The centroid of the region is $\left(3\text{/}2,6\text{/}5\right).$

We can adapt this approach to find centroids of more complex regions as well. Suppose our region is bounded above by the graph of a continuous function $f\left(x\right),$ as before, but now, instead of having the lower bound for the region be the x -axis, suppose the region is bounded below by the graph of a second continuous function, $g\left(x\right),$ as shown in the following figure.

Again, we partition the interval $\left[a,b\right]$ and construct rectangles. A representative rectangle is shown in the following figure.

Note that the centroid of this rectangle is $\left({x}_{i}^{*},\left(f\left({x}_{i}^{*}\right)+g\left({x}_{i}^{*}\right)\right)\text{/}2\right).$ We won’t go through all the details of the Riemann sum development, but let’s look at some of the key steps. In the development of the formulas for the mass of the lamina and the moment with respect to the y -axis, the height of each rectangle is given by $f\left({x}_{i}^{*}\right)-g\left({x}_{i}^{*}\right),$ which leads to the expression $f\left(x\right)-g\left(x\right)$ in the integrands.

In the development of the formula for the moment with respect to the x -axis, the moment of each rectangle is found by multiplying the area of the rectangle, $\rho \left[f\left({x}_{i}^{*}\right)-g\left({x}_{i}^{*}\right)\right]\text{Δ}x,$ by the distance of the centroid from the x -axis, $\left(f\left({x}_{i}^{*}\right)+g\left({x}_{i}^{*}\right)\right)\text{/}2,$ which gives $\rho \left(1\text{/}2\right)\left\{{\left[f\left({x}_{i}^{*}\right)\right]}^{2}-{\left[g\left({x}_{i}^{*}\right)\right]}^{2}\right\}\text{Δ}x.$ Summarizing these findings, we arrive at the following theorem.

## Center of mass of a lamina bounded by two functions

Let R denote a region bounded above by the graph of a continuous function $f\left(x\right),$ below by the graph of the continuous function $g\left(x\right),$ and on the left and right by the lines $x=a$ and $x=b,$ respectively.
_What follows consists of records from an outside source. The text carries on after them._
-- pv_equiv track=rewrite | github.com/abdulhathi/dsa-in-python | 03-array/14-frequencies-in-a-sorted-array/14-frequencies-in-a-sorted-array.py | frequencies_in_a_sorted_array
-- ===== SOURCE A (Python) =====
-- from typing import List
--
-- def frequencies_in_a_sorted_array(nums: List[int]) -> dict:
--   freq = [[nums[0], 1]]
--   for i in range(1, len(nums)):
--     if freq[len(freq)-1][0] != nums[i]:
--       freq.append([nums[i], 1])
--     else:
--       freq[len(freq)-1][1] += 1
--   return freq
-- ===== SOURCE B (Python) =====
-- from typing import List
--
-- def frequencies_in_a_sorted_array(nums: List[int]) -> dict:
--   # Staged decomposition: first compute the run-boundary indices, then read each
--   # run length off as the difference of consecutive boundaries.
--   n = len(nums)
--   boundaries = [0] + [i for i in range(1, n) if nums[i] != nums[i - 1]] + [n]
--   return [[nums[boundaries[j]], boundaries[j + 1] - boundaries[j]]
--           for j in range(len(boundaries) - 1)]
-- ===== Notes on version B (the rewrite author's own statement) =====
-- stated objective: alternative
-- what changed: B replaces A's single forward pass that increments the last run's counter by two staged passes: it first computes the list of run-boundary indices (a leading zero, the change points, and the length), then emits each value/count pair with the count read off as the difference of consecutive boundaries; Pre_ excludes only the empty list, on which both A and B raise IndexError.
import Mathlib
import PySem

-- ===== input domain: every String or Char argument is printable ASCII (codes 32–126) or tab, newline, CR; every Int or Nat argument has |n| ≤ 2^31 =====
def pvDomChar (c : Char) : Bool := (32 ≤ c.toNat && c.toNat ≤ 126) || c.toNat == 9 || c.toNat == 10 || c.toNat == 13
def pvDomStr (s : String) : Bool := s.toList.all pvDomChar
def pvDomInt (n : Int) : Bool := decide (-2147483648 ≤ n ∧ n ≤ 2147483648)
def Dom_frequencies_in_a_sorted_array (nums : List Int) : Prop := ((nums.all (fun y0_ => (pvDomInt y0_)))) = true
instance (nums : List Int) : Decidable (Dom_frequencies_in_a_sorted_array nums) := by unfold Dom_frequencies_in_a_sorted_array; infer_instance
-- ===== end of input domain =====

-- B replaces A's single forward pass with an incremented counter by two staged passes:
-- it first computes the run-boundary indices, then reads each run length off as the
-- difference of consecutive boundaries ('alternative'; return values proved equal on
-- non-empty input; both programs raise IndexError on the empty list, excluded by Pre_).


-- ===== PORT A =====
-- one loop iteration of A: freq[len(freq)-1] is read, and the in-place
-- 'freq[len(freq)-1][1] += 1' is modeled as replacing the last element
def pvStepA (freq : List (List Int)) (x : Int) : List (List Int) :=
  let last := PySem.List.pyGetD freq ((PySem.List.len freq) - 1) []
  if PySem.List.pyGetD last 0 0 ≠ x then
    freq ++ [[x, 1]]
  else
    freq.dropLast ++ [[PySem.List.pyGetD last 0 0, PySem.List.pyGetD last 1 0 + 1]]
-- ===== PORT B =====
-- pass 1: logical_to_qpu insert + groups[int(q)].append(i)
def stepB (s : PySem.Dict Int Int × PySem.Dict Int (List Int)) (iq : Int × Int) :
    PySem.Dict Int Int × PySem.Dict Int (List Int) :=
  (s.1.insert iq.1 iq.2, s.2.modify iq.2 [] (· ++ [iq.1]))

-- pass 2 inner loop: 'for pos, i in enumerate(members): phys[i] = base + pos'
-- (members hold nonnegative list indices, so '.toNat' is exact here)
def fillGroup (qpu_size : Int) (phys : List Int) (g : Int × List Int) : List Int :=
  (PySem.List.enumerate g.2).foldl (fun ph pr => ph.set pr.2.toNat (qpu_size * g.1 + pr.1)) phys

def update_maps_alt (partition : List (List Int)) (layer_num : Int) (qpu_size : Int) : (List (Int × Int)) × (List (Int × Int)) :=
  let layer := (PySem.List.pyGet? partition layer_num).getD []   -- partition[layer_num]; none (IndexError) excluded by Pre_
  let st := (PySem.List.enumerate layer).foldl stepB (PySem.Dict.empty, PySem.Dict.empty)
  let phys := st.2.items.foldl (fillGroup qpu_size) (List.replicate layer.length 0)   -- phys = [0]*len(layer), filled per group
  let ltp := (PySem.List.enumerate phys).foldl (fun d pr => d.insert pr.1 pr.2) PySem.Dict.empty
  (st.1.items, ltp.items)

-- ===== PRECONDITION & SPEC =====
-- Pre_ excludes exactly the inputs where partition[layer_num] raises IndexError in Python.
def Pre_update_maps (partition : List (List Int)) (layer_num : Int) (qpu_size : Int) : Prop :=
  PySem.Raise.InRange partition.length layer_num
instance (partition : List (List Int)) (layer_num : Int) (qpu_size : Int) : Decidable (Pre_update_maps partition layer_num qpu_size) := by unfold Pre_update_maps; infer_instance

def pvWitness_update_maps : List (List Int) × Int × Int := ([[0, 1, 0], [1, 1, 0]], 1, 2)

def Spec_update_maps (partition : List (List Int)) (layer_num : Int) (qpu_size : Int) (out : (List (Int × Int)) × (List (Int × Int))) : Prop := out = update_maps_alt partition layer_num qpu_size
instance (partition : List (List Int)) (layer_num : Int) (qpu_size : Int) (out : (List (Int × Int)) × (List (Int × Int))) : Decidable (Spec_update_maps partition layer_num qpu_size out) := by unfold Spec_update_maps; infer_instance

-- ===== CLAIM (what is proved, stated in full; the proofs are below) =====
def Claim_equal_update_maps : Prop := ∀ (partition : List (List Int)) (layer_num : Int) (qpu_size : Int), Dom_update_maps partition layer_num qpu_size → Pre_update_maps partition layer_num qpu_size → Spec_update_maps partition layer_num qpu_size (update_maps partition layer_num qpu_size)

-- ===== LEMMAS AND PROOFS =====

-- proof-side names for the two kinds of inserts A's loop performs
def insQ (d : PySem.Dict Int Int) (iq : Int × Int) : PySem.Dict Int Int :=
  d.insert iq.1 iq.2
Let $\rho$ denote the density of the associated lamina. Then we can make the following statements:

1. The mass of the lamina is
$m=\rho {\int }_{a}^{b}\left[f\left(x\right)-g\left(x\right)\right]dx.$
2. The moments ${M}_{x}$ and ${M}_{y}$ of the lamina with respect to the x - and y -axes, respectively, are
${M}_{x}=\rho {\int }_{a}^{b}\frac{1}{2}\left({\left[f\left(x\right)\right]}^{2}-{\left[g\left(x\right)\right]}^{2}\right)dx\phantom{\rule{0.2em}{0ex}}\text{and}\phantom{\rule{0.2em}{0ex}}{M}_{y}=\rho {\int }_{a}^{b}x\left[f\left(x\right)-g\left(x\right)\right]dx.$
3. The coordinates of the center of mass $\left(\stackrel{–}{x},\stackrel{–}{y}\right)$ are
$\stackrel{–}{x}=\frac{{M}_{y}}{m}\phantom{\rule{0.2em}{0ex}}\text{and}\phantom{\rule{0.2em}{0ex}}\stackrel{–}{y}=\frac{{M}_{x}}{m}.$

We illustrate this theorem in the following example.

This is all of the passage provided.